Stored data:
··········

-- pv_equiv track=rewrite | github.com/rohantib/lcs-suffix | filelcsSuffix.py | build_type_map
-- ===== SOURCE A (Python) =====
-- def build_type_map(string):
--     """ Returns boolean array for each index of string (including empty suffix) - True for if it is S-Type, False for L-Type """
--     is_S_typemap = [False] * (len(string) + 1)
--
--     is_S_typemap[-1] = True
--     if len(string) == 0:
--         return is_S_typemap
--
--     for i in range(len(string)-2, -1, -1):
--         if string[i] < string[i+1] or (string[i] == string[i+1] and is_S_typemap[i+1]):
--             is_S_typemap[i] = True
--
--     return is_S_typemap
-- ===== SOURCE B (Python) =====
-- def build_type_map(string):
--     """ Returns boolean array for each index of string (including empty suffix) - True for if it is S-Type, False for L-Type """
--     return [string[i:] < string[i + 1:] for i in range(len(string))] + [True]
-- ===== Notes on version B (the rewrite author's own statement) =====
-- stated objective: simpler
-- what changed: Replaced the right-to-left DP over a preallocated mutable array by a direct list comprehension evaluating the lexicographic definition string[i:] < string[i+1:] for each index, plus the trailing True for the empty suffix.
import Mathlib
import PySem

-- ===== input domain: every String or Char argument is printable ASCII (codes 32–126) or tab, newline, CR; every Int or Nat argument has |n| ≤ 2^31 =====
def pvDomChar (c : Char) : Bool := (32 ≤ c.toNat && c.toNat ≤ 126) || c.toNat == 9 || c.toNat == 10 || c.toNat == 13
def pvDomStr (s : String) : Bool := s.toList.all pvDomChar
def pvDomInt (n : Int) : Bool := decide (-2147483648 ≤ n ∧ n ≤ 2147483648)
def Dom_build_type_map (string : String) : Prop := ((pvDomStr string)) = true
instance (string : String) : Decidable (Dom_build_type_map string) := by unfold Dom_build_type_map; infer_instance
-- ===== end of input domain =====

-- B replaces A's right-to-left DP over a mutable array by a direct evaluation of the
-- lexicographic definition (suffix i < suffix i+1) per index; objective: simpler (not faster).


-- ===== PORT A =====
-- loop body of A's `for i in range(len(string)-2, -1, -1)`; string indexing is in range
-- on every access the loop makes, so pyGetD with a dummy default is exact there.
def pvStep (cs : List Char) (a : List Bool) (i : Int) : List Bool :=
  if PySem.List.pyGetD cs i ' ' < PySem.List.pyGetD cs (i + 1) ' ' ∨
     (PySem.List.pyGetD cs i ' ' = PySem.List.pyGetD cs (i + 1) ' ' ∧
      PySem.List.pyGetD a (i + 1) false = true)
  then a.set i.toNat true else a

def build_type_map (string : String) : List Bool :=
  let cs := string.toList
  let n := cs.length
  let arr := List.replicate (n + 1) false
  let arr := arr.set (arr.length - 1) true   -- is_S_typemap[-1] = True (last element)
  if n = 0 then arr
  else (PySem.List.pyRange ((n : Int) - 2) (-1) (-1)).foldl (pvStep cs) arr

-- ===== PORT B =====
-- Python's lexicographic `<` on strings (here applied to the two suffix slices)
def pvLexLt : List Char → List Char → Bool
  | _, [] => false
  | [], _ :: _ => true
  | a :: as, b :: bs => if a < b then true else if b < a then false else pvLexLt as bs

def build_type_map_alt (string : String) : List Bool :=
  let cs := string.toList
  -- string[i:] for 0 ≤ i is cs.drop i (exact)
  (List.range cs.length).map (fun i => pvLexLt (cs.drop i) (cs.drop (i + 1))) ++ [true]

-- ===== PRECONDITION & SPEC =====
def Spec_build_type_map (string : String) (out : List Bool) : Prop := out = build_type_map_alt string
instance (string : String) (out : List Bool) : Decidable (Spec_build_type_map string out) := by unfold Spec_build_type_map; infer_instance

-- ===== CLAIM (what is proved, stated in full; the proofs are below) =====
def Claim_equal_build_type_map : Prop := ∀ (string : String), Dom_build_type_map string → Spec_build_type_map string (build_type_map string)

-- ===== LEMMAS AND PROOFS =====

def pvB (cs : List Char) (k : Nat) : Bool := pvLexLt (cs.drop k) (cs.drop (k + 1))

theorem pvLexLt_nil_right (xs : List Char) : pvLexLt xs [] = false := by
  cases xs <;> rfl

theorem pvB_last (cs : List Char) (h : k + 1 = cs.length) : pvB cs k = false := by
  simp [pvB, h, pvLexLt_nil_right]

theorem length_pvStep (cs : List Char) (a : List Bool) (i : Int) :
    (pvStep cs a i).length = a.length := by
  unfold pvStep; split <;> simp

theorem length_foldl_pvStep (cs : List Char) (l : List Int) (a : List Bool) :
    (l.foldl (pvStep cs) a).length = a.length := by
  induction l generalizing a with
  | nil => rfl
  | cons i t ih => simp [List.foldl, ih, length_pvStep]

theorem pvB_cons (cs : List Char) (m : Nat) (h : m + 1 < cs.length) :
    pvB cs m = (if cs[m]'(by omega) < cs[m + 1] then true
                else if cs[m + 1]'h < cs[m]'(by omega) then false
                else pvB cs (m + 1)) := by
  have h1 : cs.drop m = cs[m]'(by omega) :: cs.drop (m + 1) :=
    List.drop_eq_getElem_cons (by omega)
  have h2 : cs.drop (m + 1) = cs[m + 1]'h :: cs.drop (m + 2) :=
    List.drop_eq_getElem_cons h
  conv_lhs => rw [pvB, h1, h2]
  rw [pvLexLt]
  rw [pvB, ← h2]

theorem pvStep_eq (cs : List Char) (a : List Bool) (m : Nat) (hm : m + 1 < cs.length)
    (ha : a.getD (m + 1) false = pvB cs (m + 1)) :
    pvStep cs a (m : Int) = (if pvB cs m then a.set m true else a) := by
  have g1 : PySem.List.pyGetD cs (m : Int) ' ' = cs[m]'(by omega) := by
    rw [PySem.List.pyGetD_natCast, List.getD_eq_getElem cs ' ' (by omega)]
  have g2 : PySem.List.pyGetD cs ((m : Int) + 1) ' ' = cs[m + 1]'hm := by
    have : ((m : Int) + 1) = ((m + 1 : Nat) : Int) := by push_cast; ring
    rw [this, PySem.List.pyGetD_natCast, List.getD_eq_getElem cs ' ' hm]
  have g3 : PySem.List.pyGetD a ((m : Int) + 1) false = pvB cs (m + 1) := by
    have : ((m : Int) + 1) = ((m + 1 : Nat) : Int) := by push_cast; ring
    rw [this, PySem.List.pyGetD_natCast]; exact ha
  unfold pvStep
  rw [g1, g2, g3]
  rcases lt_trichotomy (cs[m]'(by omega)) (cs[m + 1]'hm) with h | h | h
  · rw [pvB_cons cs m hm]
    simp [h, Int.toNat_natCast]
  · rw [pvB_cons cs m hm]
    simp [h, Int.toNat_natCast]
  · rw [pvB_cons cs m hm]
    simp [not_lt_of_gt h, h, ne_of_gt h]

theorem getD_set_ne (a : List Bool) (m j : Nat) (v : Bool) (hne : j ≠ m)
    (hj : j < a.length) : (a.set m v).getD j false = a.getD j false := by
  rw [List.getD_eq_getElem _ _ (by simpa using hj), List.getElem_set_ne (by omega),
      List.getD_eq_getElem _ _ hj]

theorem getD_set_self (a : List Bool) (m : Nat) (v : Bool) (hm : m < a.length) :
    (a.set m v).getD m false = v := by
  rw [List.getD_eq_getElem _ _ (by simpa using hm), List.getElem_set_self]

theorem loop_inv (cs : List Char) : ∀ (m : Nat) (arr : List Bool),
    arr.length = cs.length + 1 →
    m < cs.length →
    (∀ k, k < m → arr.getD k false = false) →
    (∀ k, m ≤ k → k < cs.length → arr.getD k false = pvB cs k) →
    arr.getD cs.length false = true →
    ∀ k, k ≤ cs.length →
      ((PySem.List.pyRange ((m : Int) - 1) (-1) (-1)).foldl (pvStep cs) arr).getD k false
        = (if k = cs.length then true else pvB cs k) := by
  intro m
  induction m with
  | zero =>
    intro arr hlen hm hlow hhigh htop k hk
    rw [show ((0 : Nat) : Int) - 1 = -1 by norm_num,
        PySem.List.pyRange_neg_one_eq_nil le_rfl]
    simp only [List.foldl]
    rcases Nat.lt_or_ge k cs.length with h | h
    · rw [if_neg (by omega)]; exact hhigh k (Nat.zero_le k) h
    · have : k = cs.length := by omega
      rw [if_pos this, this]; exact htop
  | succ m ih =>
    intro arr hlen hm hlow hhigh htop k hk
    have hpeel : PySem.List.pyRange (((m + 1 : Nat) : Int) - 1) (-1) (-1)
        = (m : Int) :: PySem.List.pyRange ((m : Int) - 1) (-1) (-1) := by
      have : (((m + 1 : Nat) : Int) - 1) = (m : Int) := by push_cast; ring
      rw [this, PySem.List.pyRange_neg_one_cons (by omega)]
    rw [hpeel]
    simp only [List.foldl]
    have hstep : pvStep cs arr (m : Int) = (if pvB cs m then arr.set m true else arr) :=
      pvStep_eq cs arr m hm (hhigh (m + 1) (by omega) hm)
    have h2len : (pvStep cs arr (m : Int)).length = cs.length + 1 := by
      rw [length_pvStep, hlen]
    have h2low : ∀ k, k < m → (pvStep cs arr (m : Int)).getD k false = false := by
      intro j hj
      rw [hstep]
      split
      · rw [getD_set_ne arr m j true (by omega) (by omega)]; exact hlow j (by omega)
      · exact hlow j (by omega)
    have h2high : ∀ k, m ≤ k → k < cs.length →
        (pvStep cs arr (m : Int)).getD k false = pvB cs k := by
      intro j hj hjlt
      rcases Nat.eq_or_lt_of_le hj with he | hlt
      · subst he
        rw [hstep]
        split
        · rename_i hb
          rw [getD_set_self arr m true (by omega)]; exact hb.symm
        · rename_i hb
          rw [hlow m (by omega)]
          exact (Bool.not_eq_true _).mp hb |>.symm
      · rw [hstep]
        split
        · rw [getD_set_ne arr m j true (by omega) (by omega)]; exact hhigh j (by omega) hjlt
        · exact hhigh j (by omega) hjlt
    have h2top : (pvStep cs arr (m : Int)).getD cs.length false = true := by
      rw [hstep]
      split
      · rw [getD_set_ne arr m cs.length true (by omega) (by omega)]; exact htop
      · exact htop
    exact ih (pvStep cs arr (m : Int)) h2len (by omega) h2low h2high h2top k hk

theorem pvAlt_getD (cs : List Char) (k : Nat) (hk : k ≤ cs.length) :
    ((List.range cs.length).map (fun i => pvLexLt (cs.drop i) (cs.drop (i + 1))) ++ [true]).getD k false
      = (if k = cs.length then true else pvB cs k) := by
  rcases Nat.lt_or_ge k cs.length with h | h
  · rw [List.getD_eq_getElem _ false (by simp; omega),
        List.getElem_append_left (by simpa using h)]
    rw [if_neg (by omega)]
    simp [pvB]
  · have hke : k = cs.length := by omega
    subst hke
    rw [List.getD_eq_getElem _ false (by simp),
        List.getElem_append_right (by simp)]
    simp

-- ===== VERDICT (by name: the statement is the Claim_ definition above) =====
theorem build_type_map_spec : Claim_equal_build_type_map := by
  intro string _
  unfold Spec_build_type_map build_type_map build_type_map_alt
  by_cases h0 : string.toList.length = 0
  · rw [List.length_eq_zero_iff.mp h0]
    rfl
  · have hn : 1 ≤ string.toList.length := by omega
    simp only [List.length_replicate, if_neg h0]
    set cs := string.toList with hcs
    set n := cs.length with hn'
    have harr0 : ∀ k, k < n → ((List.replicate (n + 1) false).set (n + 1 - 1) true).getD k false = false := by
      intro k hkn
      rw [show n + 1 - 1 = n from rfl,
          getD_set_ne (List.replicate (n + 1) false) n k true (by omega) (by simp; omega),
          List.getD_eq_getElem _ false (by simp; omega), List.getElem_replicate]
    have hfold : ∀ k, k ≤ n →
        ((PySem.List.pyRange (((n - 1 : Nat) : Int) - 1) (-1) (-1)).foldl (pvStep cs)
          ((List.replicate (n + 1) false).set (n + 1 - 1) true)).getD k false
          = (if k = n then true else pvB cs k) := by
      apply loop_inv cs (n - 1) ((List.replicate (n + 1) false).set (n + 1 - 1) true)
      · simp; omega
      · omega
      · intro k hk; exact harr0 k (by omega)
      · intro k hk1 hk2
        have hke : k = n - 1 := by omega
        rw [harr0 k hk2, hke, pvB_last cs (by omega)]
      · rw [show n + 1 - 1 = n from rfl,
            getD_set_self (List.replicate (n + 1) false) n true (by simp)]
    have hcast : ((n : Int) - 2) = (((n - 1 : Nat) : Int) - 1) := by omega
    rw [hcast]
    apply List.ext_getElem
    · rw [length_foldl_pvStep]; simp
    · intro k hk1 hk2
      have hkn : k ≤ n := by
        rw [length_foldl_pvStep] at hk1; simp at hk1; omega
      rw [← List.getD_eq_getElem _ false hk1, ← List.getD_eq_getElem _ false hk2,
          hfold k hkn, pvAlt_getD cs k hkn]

··········

→ Exercise
Could you return exactly the lines above from the line with "let arr := arr.set" to the line with "-- ===== PORT B", both included, and nothing else?

→ Response to this exercise
  let arr := arr.set (arr.length - 1) true   -- is_S_typemap[-1] = True (last element)
  if n = 0 then arr
  else (PySem.List.pyRange ((n : Int) - 2) (-1) (-1)).foldl (pvStep cs) arr

-- ===== PORT B =====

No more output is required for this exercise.